Paper Club: "Chain-of-Thought Is Not Explainability"

Name: Paper Club: "Chain-of-Thought Is Not Explainability"
Start: 2025-07-10T11:00:00.000Z
End: 2025-07-10T13:00:00.000Z
Location: Lorong AI

Date: Thursday 10 July 2025
Time: 19:00 - 21:00
Location: Lorong AI

About the event

This is part one of a two-part series examining the role of Chain-of-Thought (CoT) reasoning in AI safety. This week, we'll explore the current limitations of CoT as an interpretability technique, while in the next session we'll discuss how CoT can still be leveraged effectively for safety applications despite these constraints. Technical Note: This event is intended for participants with a technical background. We strongly encourage reading the paper ahead of time to fully engage with the discussion.

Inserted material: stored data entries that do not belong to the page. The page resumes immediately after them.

-- pv_equiv track=rewrite | github.com/theholybull/GAIL-V2 | tools/_animoxtend_1_2_2_unpack/animoxtend/modules/blending/blending_functions/operator_funcs.py | find_discontinuities_simple
-- ===== SOURCE A (Python) =====
-- def find_discontinuities_simple(keyframe_list: list) -> tuple:
--     """
--     Identify discontinuities in a sorted list of keyframes.
--
--     Args:
--         keyframe_list (list): A list of integers representing keyframe indices.
--
--     Returns:
--         tuple:
--             pre_end (int): The last keyframe index before the first gap (discontinuity).
--             post_start (int): The first keyframe index after the last gap (discontinuity).
--             intermediate_values (list): A list of keyframe indices between the discontinuities.
--
--     Example:
--         Input:
--             keyframe_list = [1, 2, 3, 7, 8, 12]
--         Output:
--             pre_end = 3, post_start = 12, intermediate_values = [7, 8]
--     """
--     # Ensure the keyframe list is sorted in ascending order
--     keyframe_list = sorted(keyframe_list)
--
--     idx1 = None  # forward search
--     idx2 = None  # backward search
--
--     # Forward search: Find the first gap in the sequence
--     for i in range(1, len(keyframe_list)):
--         if keyframe_list[i] - keyframe_list[i - 1] > 1:
--             idx1 = i - 1
--             break
--
--     # Backward search: Find the last gap in the sequence
--     for i in range(len(keyframe_list) - 1, 0, -1):
--         if keyframe_list[i] - keyframe_list[i - 1] > 1:
--             idx2 = i
--             break
--
--     # Extract results based on identified discontinuities
--     if idx1 is not None and idx2 is not None:
--         pre_end = keyframe_list[idx1]
--         post_start = keyframe_list[idx2]
--         intermediate_values = keyframe_list[idx1 + 1 : idx2]
--     else:
--         pre_end, post_start, intermediate_values = None, None, []
--
--     return pre_end, post_start, intermediate_values
-- ===== SOURCE B (Python) =====
-- def find_discontinuities_simple(keyframe_list: list) -> tuple:
--     k = sorted(keyframe_list)
--     gaps = [i for i in range(1, len(k)) if k[i] - k[i - 1] > 1]
--     if not gaps:
--         return None, None, []
--     first, last = gaps[0], gaps[-1]
--     return k[first - 1], k[last], k[first:last]
-- ===== Notes on version B (the rewrite author's own statement) =====
-- stated objective: simpler
-- what changed: Replaces the two early-terminating directional scans (forward for the first gap, backward for the last) by one forward pass that collects all gap indices and then picks the first and last of that list.
import Mathlib
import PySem

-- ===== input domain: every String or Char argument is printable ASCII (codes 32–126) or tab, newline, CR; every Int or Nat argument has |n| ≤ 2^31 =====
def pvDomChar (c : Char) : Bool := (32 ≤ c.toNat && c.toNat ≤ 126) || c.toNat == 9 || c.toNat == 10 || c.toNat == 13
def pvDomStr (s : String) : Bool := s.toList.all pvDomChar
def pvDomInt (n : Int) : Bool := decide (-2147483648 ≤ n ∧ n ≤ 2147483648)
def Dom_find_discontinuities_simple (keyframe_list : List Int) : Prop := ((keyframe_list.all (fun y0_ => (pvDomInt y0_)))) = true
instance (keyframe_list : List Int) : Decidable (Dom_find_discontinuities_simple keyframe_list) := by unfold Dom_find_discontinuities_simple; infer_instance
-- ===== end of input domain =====

-- B replaces A's two early-terminating directional scans by one pass that collects all
-- gap indices and picks the first and last (objective: simpler).

-- ===== PORT A =====
-- forward search: first i in the index list with a gap, returning i - 1 (early break)
def fdFwd (s : List Int) : List Int → Option Int
  | [] => none
  | i :: rest =>
    if PySem.List.pyGetD s i 0 - PySem.List.pyGetD s (i - 1) 0 > 1 then some (i - 1)
    else fdFwd s rest

-- backward search: first i in the (descending) index list with a gap, returning i (early break)
def fdBwd (s : List Int) : List Int → Option Int
  | [] => none
  | i :: rest =>
    if PySem.List.pyGetD s i 0 - PySem.List.pyGetD s (i - 1) 0 > 1 then some i
    else fdBwd s rest

def find_discontinuities_simple (keyframe_list : List Int) : Option Int × Option Int × List Int :=
  let s := PySem.List.sorted keyframe_list (fun x => x) false
  let idx1 := fdFwd s (PySem.List.pyRange 1 (s.length : Int) 1)
  let idx2 := fdBwd s (PySem.List.pyRange ((s.length : Int) - 1) 0 (-1))
  match idx1, idx2 with
  | some i1, some i2 =>
    (some (PySem.List.pyGetD s i1 0), some (PySem.List.pyGetD s i2 0),
     PySem.List.slice s (some (i1 + 1)) (some i2))
  | _, _ => (none, none, [])

-- ===== PORT B =====
def find_discontinuities_simple_alt (keyframe_list : List Int) : Option Int × Option Int × List Int :=
  let s := PySem.List.sorted keyframe_list (fun x => x) false
  let gaps := (PySem.List.pyRange 1 (s.length : Int) 1).filter
    (fun i => decide (PySem.List.pyGetD s i 0 - PySem.List.pyGetD s (i - 1) 0 > 1))
  match gaps with
  | [] => (none, none, [])
  | f :: rest =>
    let l := (f :: rest).getLast (by simp)
    (some (PySem.List.pyGetD s (f - 1) 0), some (PySem.List.pyGetD s l 0),
     PySem.List.slice s (some f) (some l))

-- ===== PRECONDITION & SPEC =====
def Spec_find_discontinuities_simple (keyframe_list : List Int) (out : Option Int × Option Int × List Int) : Prop := out = find_discontinuities_simple_alt keyframe_list
instance (keyframe_list : List Int) (out : Option Int × Option Int × List Int) : Decidable (Spec_find_discontinuities_simple keyframe_list out) := by unfold Spec_find_discontinuities_simple; infer_instance

-- ===== CLAIM (what is proved, stated in full; the proofs are below) =====
def Claim_equal_find_discontinuities_simple : Prop := ∀ (keyframe_list : List Int), Dom_find_discontinuities_simple keyframe_list → Spec_find_discontinuities_simple keyframe_list (find_discontinuities_simple keyframe_list)

-- ===== LEMMAS AND PROOFS =====

theorem fdFwd_eq_filter (s : List Int) (r : List Int) :
    fdFwd s r = ((r.filter (fun i => decide (PySem.List.pyGetD s i 0 - PySem.List.pyGetD s (i - 1) 0 > 1))).head?).map (· - 1) := by
  induction r with
  | nil => rfl
  | cons i rest ih =>
    by_cases h : PySem.List.pyGetD s i 0 - PySem.List.pyGetD s (i - 1) 0 > 1
    · simp [fdFwd, h]
    · simp [fdFwd, h, ih]

theorem fdBwd_eq_filter (s : List Int) (r : List Int) :
    fdBwd s r = (r.filter (fun i => decide (PySem.List.pyGetD s i 0 - PySem.List.pyGetD s (i - 1) 0 > 1))).head? := by
  induction r with
  | nil => rfl
  | cons i rest ih =>
    by_cases h : PySem.List.pyGetD s i 0 - PySem.List.pyGetD s (i - 1) 0 > 1
    · simp [fdBwd, h]
    · simp [fdBwd, h, ih]

-- ===== VERDICT (by name: the statement is the Claim_ definition above) =====
theorem find_discontinuities_simple_spec : Claim_equal_find_discontinuities_simple := by
  intro kl _
  unfold Spec_find_discontinuities_simple find_discontinuities_simple find_discontinuities_simple_alt
  dsimp only
  set s := PySem.List.sorted kl (fun x => x) false with hs
  set p := (fun i => decide (PySem.List.pyGetD s i 0 - PySem.List.pyGetD s (i - 1) 0 > 1)) with hp
  have hrange : PySem.List.pyRange ((s.length : Int) - 1) 0 (-1)
      = (PySem.List.pyRange 1 (s.length : Int) 1).reverse := by
    rw [PySem.List.pyRange_neg_one_eq_reverse]
    norm_num
  have hbwd : fdBwd s (PySem.List.pyRange ((s.length : Int) - 1) 0 (-1))
      = ((PySem.List.pyRange 1 (s.length : Int) 1).filter p).getLast? := by
    rw [hrange, fdBwd_eq_filter, List.filter_reverse, List.head?_reverse]
  rw [hbwd, fdFwd_eq_filter s]
  cases hg : (PySem.List.pyRange 1 (s.length : Int) 1).filter p with
  | nil => simp
  | cons f rest =>
    simp only [List.head?_cons, Option.map_some]
    rw [List.getLast?_eq_some_getLast (l := f :: rest) (by simp)]
    simp only []
    have : f - 1 + 1 = f := by ring
    rw [this]
-- pv_equiv track=rewrite | github.com/jag1g13/pycgtool | pycgtool/util.py | extend_graph_chain
-- ===== SOURCE A (Python) =====
-- def extend_graph_chain(extend, pairs):
--     """
--     Take list of tuples representing chained links in an undirected graph and extend the chain length.
--
--     :param extend: List of link tuples to extend
--     :param pairs: Graph edges as list of tuples
--     :return: List of link tuples for chain length one greater than input
--     """
--     ret = []
--
--     def append_if_not_in(lst, item):
--         if item not in lst and item[::-1] not in lst:
--             lst.append(item)
--
--     for chain in extend:
--         for _ in range(2):
--             node1, node2 = chain[-2:]
--             spare = chain[:-2]
--
--             for pair2 in pairs:
--                 if node2 == pair2[0] and pair2[1] not in chain:
--                     append_if_not_in(ret, spare + (node1, node2, pair2[1]))
--                 elif node2 == pair2[1] and pair2[0] not in chain:
--                     append_if_not_in(ret, spare + (node1, node2, pair2[0]))
--
--             try:
--                 # Support GROMACS RTP + to link to next residue
--                 if node2.startswith("+"):
--                     for pair2 in pairs:
--                         if node2.strip("+") == pair2[0] and "+" + pair2[1] not in chain:
--                             append_if_not_in(ret, spare + (node1, node2, "+" + pair2[1]))
--                         elif node2.strip("+") == pair2[1] and "+" + pair2[0] not in chain:
--                             append_if_not_in(ret, spare + (node1, node2, "+" + pair2[0]))
--             except AttributeError:
--                 pass
--
--             # Reverse and look for links at the start of the chain
--             chain = chain[::-1]
--
--     return ret
-- ===== SOURCE B (Python) =====
-- def extend_graph_chain(extend, pairs):
--     """
--     Take list of tuples representing chained links in an undirected graph and extend the chain length.
--
--     :param extend: List of link tuples to extend
--     :param pairs: Graph edges as list of tuples
--     :return: List of link tuples for chain length one greater than input
--     """
--     # Build adjacency index once: node -> neighbours in pair order (one entry for a self-loop)
--     adj = {}
--     for a, b in pairs:
--         adj.setdefault(a, []).append(b)
--         if a != b:
--             adj.setdefault(b, []).append(a)
--
--     ret = []
--
--     def append_if_not_in(lst, item):
--         if item not in lst and item[::-1] not in lst:
--             lst.append(item)
--
--     for chain in extend:
--         for _ in range(2):
--             node1, node2 = chain[-2:]
--             spare = chain[:-2]
--
--             cands = [x for x in adj.get(node2, []) if x not in chain]
--             try:
--                 # Support GROMACS RTP + to link to next residue
--                 if node2.startswith("+"):
--                     cands += ["+" + x for x in adj.get(node2.strip("+"), [])
--                               if "+" + x not in chain]
--             except AttributeError:
--                 pass
--
--             for c in cands:
--                 append_if_not_in(ret, spare + (node1, node2, c))
--
--             # Reverse and look for links at the start of the chain
--             chain = chain[::-1]
--
--     return ret
-- ===== Notes on version B (the rewrite author's own statement) =====
-- stated objective: faster
-- what changed: B builds an adjacency dict (node -> neighbours in pair order, one entry per self-loop) once, then each chain step looks up the last node's neighbours (and, for '+'-prefixed nodes, the stripped node's neighbours prefixed with '+') instead of A's full scans over all pairs, keeping the same not-in-chain filters and reverse-dedup append.
import Mathlib
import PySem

This paper synthesizes findings from multiple recent studies to demonstrate that when Large Language Models show their step-by-step reasoning, these explanations frequently diverge from their actual computational processes. The authors document systematic patterns of unfaithfulness: models rationalize answers influenced by subtle prompt biases without mentioning these influences, silently correct errors in their reasoning chains while still reaching correct conclusions, and use memorized shortcuts while presenting elaborate logical derivations.